* **Task goal**:
Filter the entries for the word "maps". Copy each line in which it occurs.

* **Data supplied**:
______________________________

-- pv_equiv track=rewrite | github.com/chennyso/agent | torchtitan/torchtitan/experiments/hybrid_policy/config_registry.py | _contiguous_ranges_from_counts
-- ===== SOURCE A (Python) =====
-- def _contiguous_ranges_from_counts(counts: list[int]) -> list[tuple[int, int]]:
--     start = 0
--     ranges: list[tuple[int, int]] = []
--     for count in counts:
--         end = start + count - 1
--         ranges.append((start, end))
--         start = end + 1
--     return ranges
-- ===== SOURCE B (Python) =====
-- def _contiguous_ranges_from_counts(counts: list[int]) -> list[tuple[int, int]]:
--     # Build the prefix-sum table of cumulative ends first, then map it to ranges.
--     ends = []
--     total = 0
--     for c in counts:
--         total += c
--         ends.append(total)
--     return [(e - c, e - 1) for c, e in zip(counts, ends)]
-- ===== Notes on version B (the rewrite author's own statement) =====
-- stated objective: alternative
-- what changed: Instead of threading a running start through one loop that emits pairs, B first materializes the prefix-sum table of cumulative endpoints and then maps each (count, cumulative end) pair to (end-count, end-1) in a second pass.
import Mathlib
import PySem

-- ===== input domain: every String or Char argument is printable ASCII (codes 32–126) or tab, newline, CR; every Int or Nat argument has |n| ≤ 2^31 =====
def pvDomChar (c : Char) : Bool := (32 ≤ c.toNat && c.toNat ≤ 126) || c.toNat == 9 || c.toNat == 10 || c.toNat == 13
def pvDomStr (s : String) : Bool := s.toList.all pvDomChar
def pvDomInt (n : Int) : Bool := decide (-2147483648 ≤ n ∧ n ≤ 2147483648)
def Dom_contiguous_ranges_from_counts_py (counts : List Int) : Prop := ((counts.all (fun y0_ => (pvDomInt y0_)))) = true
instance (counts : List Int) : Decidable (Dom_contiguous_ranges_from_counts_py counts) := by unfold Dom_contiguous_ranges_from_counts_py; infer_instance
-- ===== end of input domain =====

-- B builds a prefix-sum table of cumulative endpoints first and maps it to ranges
-- in a second pass, instead of threading a running start through one emitting loop.

-- ===== PORT A =====
-- one loop threading (start, ranges)
def contiguous_ranges_from_counts_py (counts : List Int) : List (Int × Int) :=
  (counts.foldl
    (fun (st : Int × List (Int × Int)) count =>
      let e := st.1 + count - 1
      (e + 1, st.2 ++ [(st.1, e)]))
    (0, [])).2

-- ===== PORT B =====
-- pass 1 of Source B: the prefix-sum table `ends`
def pvEnds : List Int → Int → List Int
  | [], _ => []
  | c :: cs, t => (t + c) :: pvEnds cs (t + c)

-- pass 2 of Source B: zip counts with ends and map to ranges
def contiguous_ranges_from_counts_py_alt (counts : List Int) : List (Int × Int) :=
  (counts.zip (pvEnds counts 0)).map (fun ce => (ce.2 - ce.1, ce.2 - 1))

-- ===== PRECONDITION & SPEC =====
def Spec_contiguous_ranges_from_counts_py (counts : List Int) (out : List (Int × Int)) : Prop := out = contiguous_ranges_from_counts_py_alt counts
instance (counts : List Int) (out : List (Int × Int)) : Decidable (Spec_contiguous_ranges_from_counts_py counts out) := by unfold Spec_contiguous_ranges_from_counts_py; infer_instance

-- ===== CLAIM (what is proved, stated in full; the proofs are below) =====
def Claim_equal_contiguous_ranges_from_counts_py : Prop := ∀ (counts : List Int), Dom_contiguous_ranges_from_counts_py counts → Spec_contiguous_ranges_from_counts_py counts (contiguous_ranges_from_counts_py counts)

-- ===== LEMMAS AND PROOFS =====

-- loop invariant: A's fold from (s, acc) appends exactly B's zipped/mapped ranges with offset s
theorem pv_fold_eq (counts : List Int) :
    ∀ (s : Int) (acc : List (Int × Int)),
      (counts.foldl
        (fun (st : Int × List (Int × Int)) count =>
          let e := st.1 + count - 1
          (e + 1, st.2 ++ [(st.1, e)]))
        (s, acc)).2
      = acc ++ (counts.zip (pvEnds counts s)).map (fun ce => (ce.2 - ce.1, ce.2 - 1)) := by
  induction counts with
  | nil => intro s acc; simp
  | cons c cs ih =>
    intro s acc
    simp only [List.foldl, pvEnds, List.zip_cons_cons, List.map_cons]
    rw [show s + c - 1 + 1 = s + c from by omega, ih,
        show s + c - c = s from by omega]
    simp

-- ===== VERDICT (by name: the statement is the Claim_ definition above) =====
theorem contiguous_ranges_from_counts_py_spec : Claim_equal_contiguous_ranges_from_counts_py := by
  intro counts _
  unfold Spec_contiguous_ranges_from_counts_py contiguous_ranges_from_counts_py contiguous_ranges_from_counts_py_alt
  rw [pv_fold_eq]
  simp
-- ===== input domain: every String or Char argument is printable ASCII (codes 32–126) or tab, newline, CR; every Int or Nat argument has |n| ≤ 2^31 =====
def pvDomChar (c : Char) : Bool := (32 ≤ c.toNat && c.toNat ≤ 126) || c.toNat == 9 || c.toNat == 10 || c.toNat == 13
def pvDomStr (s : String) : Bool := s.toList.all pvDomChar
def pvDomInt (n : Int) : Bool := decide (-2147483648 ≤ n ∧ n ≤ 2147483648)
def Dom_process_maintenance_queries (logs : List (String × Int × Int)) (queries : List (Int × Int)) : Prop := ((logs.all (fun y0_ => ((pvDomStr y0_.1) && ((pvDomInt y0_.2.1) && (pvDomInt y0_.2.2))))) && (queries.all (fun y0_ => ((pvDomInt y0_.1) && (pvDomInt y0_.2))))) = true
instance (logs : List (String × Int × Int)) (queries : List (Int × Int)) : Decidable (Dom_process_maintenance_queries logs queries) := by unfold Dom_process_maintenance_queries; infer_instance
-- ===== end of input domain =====

-- B replaces A's Fenwick (binary indexed) tree by a per-date cost dictionary and a plain
-- prefix-sum array over the sorted distinct dates (simpler); the query loop is unchanged.

-- ===== PORT A =====

-- Python's `index & -index` (lowest set bit of the positive index), rendered on Nat as
-- index - (index & (index - 1)); exact for every index >= 1, and A only reaches it with index >= 1.
def pyLowbit (i : Nat) : Nat := i - (i &&& (i - 1))

-- needed by the ports' termination proofs, so it stays above them
theorem pyLowbit_pos {i : Nat} (h : 0 < i) : 0 < pyLowbit i := by
  have h2 : i &&& (i - 1) <= i - 1 := Nat.and_le_right
  unfold pyLowbit; omega

-- FenwickTree.add: `while index <= self.size: tree[index] += value; index += index & -index`.
-- The `0 < index` conjunct only makes the recursion total (A never calls add with index = 0);
-- tree[index] is always in range there, so List.getD/List.set are exact.
def fenAdd (size : Nat) (tree : List Int) (index : Nat) (value : Int) : List Int :=
  if h : index <= size ∧ 0 < index then
    fenAdd size (tree.set index (tree.getD index 0 + value)) (index + pyLowbit index) value
  else tree
termination_by size + 1 - index
decreasing_by have := pyLowbit_pos h.2; omega

-- FenwickTree.get_prefix_sum: `while index > 0: total += tree[index]; index -= index & -index`.
def fenSum (tree : List Int) (index : Nat) (total : Int) : Int :=
  if h : 0 < index then fenSum tree (index - pyLowbit index) (total + tree.getD index 0)
  else total
termination_by index
decreasing_by have := pyLowbit_pos h; omega

-- sorted_dates[left_idx - 1] is reached only with 1 <= left_idx <= len, so getD is exact;
-- the dict value date_index_map[date] is 1..size, so .toNat is exact.
def process_maintenance_queries (logs : List (String × Int × Int)) (queries : List (Int × Int)) : List Int :=
  let sorted_dates := PySem.List.sorted (PySem.Set.ofList (logs.map (fun l => l.2.1))) (fun d => d)
  let date_index_map : PySem.Dict Int Int :=
    (PySem.List.enumerate sorted_dates).foldl (fun d p => d.insert p.2 (p.1 + 1)) PySem.Dict.empty
  let size := sorted_dates.length
  let tree := logs.foldl (fun t l => fenAdd size t (date_index_map.getD l.2.1 0).toNat l.2.2)
                (List.replicate (size + 1) 0)
  queries.foldl (fun results q =>
    let left_idx := PySem.List.bisectLeft sorted_dates q.1 + 1
    let right_idx := PySem.List.bisectRight sorted_dates q.2
    if size < left_idx then results ++ [0]
    else if q.2 < sorted_dates.getD (left_idx - 1) 0 then results ++ [0]
    else results ++ [fenSum tree right_idx 0 - fenSum tree (left_idx - 1) 0]) []
-- ===== PORT B =====

-- cost_at[date] lookups always hit a key; prefix[-1] is getLastD on a never-empty list: both exact.
def process_maintenance_queries_alt (logs : List (String × Int × Int)) (queries : List (Int × Int)) : List Int :=
  let sorted_dates := PySem.List.sorted (PySem.Set.ofList (logs.map (fun l => l.2.1))) (fun d => d)
  let cost_at : PySem.Dict Int Int :=
    logs.foldl (fun d l => d.insert l.2.1 (d.getD l.2.1 0 + l.2.2)) PySem.Dict.empty
  let prefixs := sorted_dates.foldl (fun p d => p ++ [p.getLastD 0 + cost_at.getD d 0]) [0]
  queries.foldl (fun results q =>
    let left_idx := PySem.List.bisectLeft sorted_dates q.1 + 1
    let right_idx := PySem.List.bisectRight sorted_dates q.2
    if sorted_dates.length < left_idx then results ++ [0]
    else if q.2 < sorted_dates.getD (left_idx - 1) 0 then results ++ [0]
    else results ++ [prefixs.getD right_idx 0 - prefixs.getD (left_idx - 1) 0]) []
-- pv_equiv track=rewrite | github.com/narpfel/adventofcode | 2017/03/solution.py | iter_layer_positions
-- ===== SOURCE A (Python) =====
-- def iter_layer_positions(layer):
--     for y in range(-layer + 1, layer + 1):
--         yield (layer, y)
--     for x in reversed(range(-layer, layer)):
--         yield (x, layer)
--     for y in reversed(range(-layer, layer)):
--         yield (-layer, y)
--     for x in range(-layer + 1, layer + 1):
--         yield (x, -layer)
-- ===== SOURCE B (Python) =====
-- def iter_layer_positions(layer):
--     x, y = layer, -layer + 1
--     dx, dy = 0, 1
--     for _ in range(8 * layer):
--         yield (x, y)
--         x, y = x + dx, y + dy
--         if abs(x) == layer and abs(y) == layer:
--             dx, dy = -dy, dx
-- ===== Notes on version B (the rewrite author's own statement) =====
-- stated objective: alternative
-- what changed: Replaced the four separate edge loops by a single continuous perimeter walk with one position/direction state that rotates the direction whenever it steps onto a corner.
import Mathlib
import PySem

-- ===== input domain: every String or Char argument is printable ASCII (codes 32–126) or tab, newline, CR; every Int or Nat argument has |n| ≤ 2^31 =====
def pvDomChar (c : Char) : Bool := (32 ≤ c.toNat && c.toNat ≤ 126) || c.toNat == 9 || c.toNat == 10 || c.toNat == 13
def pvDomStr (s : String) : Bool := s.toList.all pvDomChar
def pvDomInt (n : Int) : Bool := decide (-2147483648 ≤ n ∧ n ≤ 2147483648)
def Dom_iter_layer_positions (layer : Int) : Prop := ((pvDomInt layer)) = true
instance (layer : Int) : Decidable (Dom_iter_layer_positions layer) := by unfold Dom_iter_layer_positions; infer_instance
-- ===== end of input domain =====

-- B replaces A's four separate edge loops by one continuous perimeter walk with a single
-- position/direction state that rotates at corners; same cost, a different decomposition.

-- ===== PORT A =====
-- the generator's yields collected in order: four edge loops over ranges
def iter_layer_positions (layer : Int) : List (Int × Int) :=
  ((PySem.List.pyRange (-layer + 1) (layer + 1) 1).map (fun y => (layer, y)))
  ++ ((PySem.List.pyRange (-layer) layer 1).reverse.map (fun x => (x, layer)))
  ++ ((PySem.List.pyRange (-layer) layer 1).reverse.map (fun y => (-layer, y)))
  ++ ((PySem.List.pyRange (-layer + 1) (layer + 1) 1).map (fun x => (x, -layer)))

-- ===== PORT B =====
-- the walk loop of Source B: state (x, y, dx, dy), one yield-and-step per fuel unit
def pvWalk (layer : Int) : Nat → Int → Int → Int → Int → List (Int × Int)
  | 0, _, _, _, _ => []
  | n + 1, x, y, dx, dy =>
    let x' := x + dx
    let y' := y + dy
    (x, y) ::
      (if |x'| = layer ∧ |y'| = layer then pvWalk layer n x' y' (-dy) dx
       else pvWalk layer n x' y' dx dy)

def iter_layer_positions_alt (layer : Int) : List (Int × Int) :=
  pvWalk layer (8 * layer).toNat layer (-layer + 1) 0 1

-- ===== PRECONDITION & SPEC =====
def Spec_iter_layer_positions (layer : Int) (out : List (Int × Int)) : Prop := out = iter_layer_positions_alt layer
instance (layer : Int) (out : List (Int × Int)) : Decidable (Spec_iter_layer_positions layer out) := by unfold Spec_iter_layer_positions; infer_instance

-- ===== CLAIM (what is proved, stated in full; the proofs are below) =====
def Claim_equal_iter_layer_positions : Prop := ∀ (layer : Int), Dom_iter_layer_positions layer → Spec_iter_layer_positions layer (iter_layer_positions layer)

-- ===== LEMMAS AND PROOFS =====
lemma pvWalk_succ (layer : Int) (n : Nat) (x y dx dy : Int) :
    pvWalk layer (n+1) x y dx dy =
      (x, y) :: (if |x+dx| = layer ∧ |y+dy| = layer then pvWalk layer n (x+dx) (y+dy) (-dy) dx
                 else pvWalk layer n (x+dx) (y+dy) dx dy) := rfl

lemma pvWalk_one (layer x y dx dy : Int) :
    pvWalk layer 1 x y dx dy = [(x, y)] := by
  rw [show (1:Nat) = 0+1 from rfl, pvWalk_succ]; split <;> rfl

lemma pvMapRangeCongr {α : Type} (f g : Nat → α) (m : Nat) (h : ∀ k, f k = g k) :
    (List.range m).map f = (List.range m).map g :=
  List.map_eq_map_iff.mpr fun a _ => h a

lemma pvConsMap {α : Type} (h : Nat → α) (m : Nat) :
    (List.range (m+1)).map h = h 0 :: (List.range m).map (fun k => h (k+1)) := by
  rw [List.range_succ_eq_map, List.map_cons, List.map_map]; rfl

lemma pvSnocCons {α : Type} (h : Nat → α) (m : Nat) :
    h 0 :: (List.range m).map (fun k => h (k+1)) = (List.range m).map h ++ [h m] := by
  rw [← pvConsMap, List.range_succ, List.map_append]; rfl

lemma pvPhaseUp (L : Int) (hL : 1 ≤ L) :
    ∀ (k m : Nat) (y : Int), -L < y → y + (k:Int) + 1 = L →
      pvWalk L (k+1+m) L y 0 1
        = (List.range (k+1)).map (fun i : Nat => (L, y + (i:Int))) ++ pvWalk L m L L (-1) 0 := by
  intro k
  induction k with
  | zero =>
    intro m y hy hyk
    simp only [Nat.cast_zero, add_zero] at hyk
    rw [show 0+1+m = m+1 by omega, pvWalk_succ]
    rw [if_pos ⟨by simp [abs_of_nonneg (by omega : (0:Int) ≤ L)],
                 by rw [show y+1 = L by omega]; exact abs_of_nonneg (by omega)⟩]
    simp [show y+1 = L by omega]
  | succ k ih =>
    intro m y hy hyk
    push_cast at hyk
    rw [show k+1+1+m = (k+1+m)+1 by omega, pvWalk_succ]
    rw [if_neg (by
      rintro ⟨-, h2⟩
      rcases (abs_eq (by omega : (0:Int) ≤ L)).mp h2 with h3 | h3 <;> omega)]
    simp only [add_zero]
    rw [ih m (y+1) (by omega) (by omega)]
    rw [pvConsMap (fun i : Nat => (L, y + (i:Int))) (k+1)]
    simp only [Nat.cast_zero, add_zero, List.cons_append]
    congr 2
    exact pvMapRangeCongr _ _ _ (fun i => by push_cast; ring_nf)

lemma pvPhaseLeft (L : Int) (hL : 1 ≤ L) :
    ∀ (k m : Nat) (x : Int), x ≤ L → x - (k:Int) - 1 = -L →
      pvWalk L (k+1+m) x L (-1) 0
        = (List.range (k+1)).map (fun i : Nat => (x - (i:Int), L)) ++ pvWalk L m (-L) L 0 (-1) := by
  intro k
  induction k with
  | zero =>
    intro m x hx hxk
    simp only [Nat.cast_zero, sub_zero] at hxk
    rw [show 0+1+m = m+1 by omega, pvWalk_succ]
    rw [if_pos ⟨by rw [show x + -1 = -L by omega]; simp [abs_of_nonneg (by omega : (0:Int) ≤ L)],
                 by simp [abs_of_nonneg (by omega : (0:Int) ≤ L)]⟩]
    simp [show x + -1 = -L by omega]
  | succ k ih =>
    intro m x hx hxk
    push_cast at hxk
    rw [show k+1+1+m = (k+1+m)+1 by omega, pvWalk_succ]
    rw [if_neg (by
      rintro ⟨h2, -⟩
      rcases (abs_eq (by omega : (0:Int) ≤ L)).mp h2 with h3 | h3 <;> omega)]
    simp only [add_zero, ← sub_eq_add_neg]
    rw [ih m (x-1) (by omega) (by omega)]
    rw [pvConsMap (fun i : Nat => (x - (i:Int), L)) (k+1)]
    simp only [Nat.cast_zero, sub_zero, List.cons_append]
    congr 2
    exact pvMapRangeCongr _ _ _ (fun i => by push_cast; norm_num; ring_nf)

lemma pvPhaseDown (L : Int) (hL : 1 ≤ L) :
    ∀ (k m : Nat) (y : Int), y ≤ L → y - (k:Int) - 1 = -L →
      pvWalk L (k+1+m) (-L) y 0 (-1)
        = (List.range (k+1)).map (fun i : Nat => (-L, y - (i:Int))) ++ pvWalk L m (-L) (-L) 1 0 := by
  intro k
  induction k with
  | zero =>
    intro m y hy hyk
    simp only [Nat.cast_zero, sub_zero] at hyk
    rw [show 0+1+m = m+1 by omega, pvWalk_succ]
    rw [if_pos ⟨by simp [abs_of_nonneg (by omega : (0:Int) ≤ L)],
                 by rw [show y + -1 = -L by omega]; simp [abs_of_nonneg (by omega : (0:Int) ≤ L)]⟩]
    simp [show y + -1 = -L by omega]
  | succ k ih =>
    intro m y hy hyk
    push_cast at hyk
    rw [show k+1+1+m = (k+1+m)+1 by omega, pvWalk_succ]
    rw [if_neg (by
      rintro ⟨-, h2⟩
      rcases (abs_eq (by omega : (0:Int) ≤ L)).mp h2 with h3 | h3 <;> omega)]
    simp only [add_zero, ← sub_eq_add_neg]
    rw [ih m (y-1) (by omega) (by omega)]
    rw [pvConsMap (fun i : Nat => (-L, y - (i:Int))) (k+1)]
    simp only [Nat.cast_zero, sub_zero, List.cons_append]
    congr 2
    exact pvMapRangeCongr _ _ _ (fun i => by push_cast; norm_num; ring_nf)

lemma pvPhaseRight (L : Int) (hL : 1 ≤ L) :
    ∀ (k m : Nat) (x : Int), -L ≤ x → x + (k:Int) + 1 = L →
      pvWalk L (k+1+m) x (-L) 1 0
        = (List.range (k+1)).map (fun i : Nat => (x + (i:Int), -L)) ++ pvWalk L m L (-L) 0 1 := by
  intro k
  induction k with
  | zero =>
    intro m x hx hxk
    simp only [Nat.cast_zero, add_zero] at hxk
    rw [show 0+1+m = m+1 by omega, pvWalk_succ]
    rw [if_pos ⟨by rw [show x + 1 = L by omega]; exact abs_of_nonneg (by omega),
                 by simp [abs_of_nonneg (by omega : (0:Int) ≤ L)]⟩]
    simp [show x + 1 = L by omega]
  | succ k ih =>
    intro m x hx hxk
    push_cast at hxk
    rw [show k+1+1+m = (k+1+m)+1 by omega, pvWalk_succ]
    rw [if_neg (by
      rintro ⟨h2, -⟩
      rcases (abs_eq (by omega : (0:Int) ≤ L)).mp h2 with h3 | h3 <;> omega)]
    simp only [add_zero]
    rw [ih m (x+1) (by omega) (by omega)]
    rw [pvConsMap (fun i : Nat => (x + (i:Int), -L)) (k+1)]
    simp only [Nat.cast_zero, add_zero, List.cons_append]
    congr 2
    exact pvMapRangeCongr _ _ _ (fun i => by push_cast; ring_nf)

theorem pvMain (L : Int) : iter_layer_positions L = iter_layer_positions_alt L := by
  by_cases hL : L ≤ 0
  · unfold iter_layer_positions iter_layer_positions_alt
    rw [PySem.List.pyRange_one_eq_nil (by omega), PySem.List.pyRange_one_eq_nil (by omega),
        show (8*L).toNat = 0 by omega]
    simp [pvWalk]
  · push Not at hL
    obtain ⟨m, hm⟩ : ∃ m : Nat, L = (m:Int) + 1 := ⟨(L-1).toNat, by omega⟩
    have hB : iter_layer_positions_alt L
        = (List.range (2*m+1)).map (fun i : Nat => (L, -L+1 + (i:Int)))
          ++ ((List.range (2*m+2)).map (fun i : Nat => (L - (i:Int), L))
          ++ ((List.range (2*m+2)).map (fun i : Nat => (-L, L - (i:Int)))
          ++ ((List.range (2*m+2)).map (fun i : Nat => (-L + (i:Int), -L))
          ++ [(L, -L)]))) := by
      unfold iter_layer_positions_alt
      rw [show (8*L).toNat = (2*m)+1+(6*m+7) by omega]
      rw [pvPhaseUp L (by omega) (2*m) (6*m+7) (-L+1) (by omega) (by push_cast; omega)]
      rw [show 6*m+7 = (2*m+1)+1+(4*m+5) by omega]
      rw [pvPhaseLeft L (by omega) (2*m+1) (4*m+5) L (by omega) (by push_cast; omega)]
      rw [show 4*m+5 = (2*m+1)+1+(2*m+3) by omega]
      rw [pvPhaseDown L (by omega) (2*m+1) (2*m+3) L (by omega) (by push_cast; omega)]
      rw [show 2*m+3 = (2*m+1)+1+1 by omega]
      rw [pvPhaseRight L (by omega) (2*m+1) 1 (-L) (by omega) (by push_cast; omega)]
      rw [pvWalk_one]
    rw [hB]
    unfold iter_layer_positions
    have h2 : (PySem.List.pyRange (-L) L 1).reverse = PySem.List.pyRange (L-1) (-L-1) (-1) := by
      rw [PySem.List.pyRange_neg_one_eq_reverse]; norm_num
    rw [PySem.List.pyRange_one (-L+1) (L+1), h2, PySem.List.pyRange_neg_one]
    rw [show ((L+1)-(-L+1)).toNat = 2*m+2 by omega, show ((L-1)-(-L-1)).toNat = 2*m+2 by omega]
    simp only [List.map_map]
    have e1 : List.map ((fun y => (L, y)) ∘ fun k : Nat => -L + 1 + (k:Int)) (List.range (2*m+2))
        = List.map (fun i : Nat => (L, -L+1+(i:Int))) (List.range (2*m+1)) ++ [((L, L) : Int × Int)] := by
      rw [show 2*m+2 = (2*m+1)+1 by omega, List.range_succ, List.map_append]
      congr 1
      simp only [List.map_cons, List.map_nil, Function.comp_apply, List.cons.injEq, and_true,
        Prod.mk.injEq, true_and]
      push_cast; omega
    have e2 : ((L, L) : Int × Int) :: List.map ((fun x => (x, L)) ∘ fun k : Nat => L - 1 - (k:Int)) (List.range (2*m+2))
        = List.map (fun i : Nat => (L - (i:Int), L)) (List.range (2*m+2)) ++ [((-L, L) : Int × Int)] := by
      have h := pvSnocCons (fun k : Nat => (L - (k:Int), L)) (2*m+2)
      rw [show ((-L, L) : Int × Int) = (L - ((2*m+2 : Nat):Int), L) by
        simp only [Prod.mk.injEq, and_true]; push_cast; omega]
      rw [← h]
      congr 1
      · norm_num
      exact pvMapRangeCongr _ _ _ (fun k => by
        simp only [Function.comp_apply, Prod.mk.injEq, and_true]; push_cast; ring)
    have e3 : ((-L, L) : Int × Int) :: List.map ((fun y => (-L, y)) ∘ fun k : Nat => L - 1 - (k:Int)) (List.range (2*m+2))
        = List.map (fun i : Nat => (-L, L - (i:Int))) (List.range (2*m+2)) ++ [((-L, -L) : Int × Int)] := by
      have h := pvSnocCons (fun k : Nat => (-L, L - (k:Int))) (2*m+2)
      rw [show ((-L, -L) : Int × Int) = (-L, L - ((2*m+2 : Nat):Int)) by
        simp only [Prod.mk.injEq, true_and]; push_cast; omega]
      rw [← h]
      congr 1
      · norm_num
      exact pvMapRangeCongr _ _ _ (fun k => by
        simp only [Function.comp_apply, Prod.mk.injEq, true_and]; push_cast; ring)
    have e4 : ((-L, -L) : Int × Int) :: List.map ((fun x => (x, -L)) ∘ fun k : Nat => -L + 1 + (k:Int)) (List.range (2*m+2))
        = List.map (fun i : Nat => (-L + (i:Int), -L)) (List.range (2*m+2)) ++ [((L, -L) : Int × Int)] := by
      have h := pvSnocCons (fun k : Nat => (-L + (k:Int), -L)) (2*m+2)
      rw [show ((L, -L) : Int × Int) = (-L + ((2*m+2 : Nat):Int), -L) by
        simp only [Prod.mk.injEq, and_true]; push_cast; omega]
      rw [← h]
      congr 1
      · norm_num
      exact pvMapRangeCongr _ _ _ (fun k => by
        simp only [Function.comp_apply, Prod.mk.injEq, and_true]; push_cast; ring)
    rw [e1]
    simp only [List.append_assoc, List.singleton_append]
    rw [e2]
    simp only [List.append_assoc, List.singleton_append]
    rw [← List.cons_append, e3]
    simp only [List.append_assoc, List.singleton_append]
    rw [e4]

-- ===== VERDICT (by name: the statement is the Claim_ definition above) =====
theorem iter_layer_positions_spec : Claim_equal_iter_layer_positions := by
  intro layer _
  unfold Spec_iter_layer_positions
  exact pvMain layer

______________________________

* **Output for this task**:
-- what changed: Instead of threading a running start through one loop that emits pairs, B first materializes the prefix-sum table of cumulative endpoints and then maps each (count, cumulative end) pair to (end-count, end-1) in a second pass.
-- B builds a prefix-sum table of cumulative endpoints first and maps it to ranges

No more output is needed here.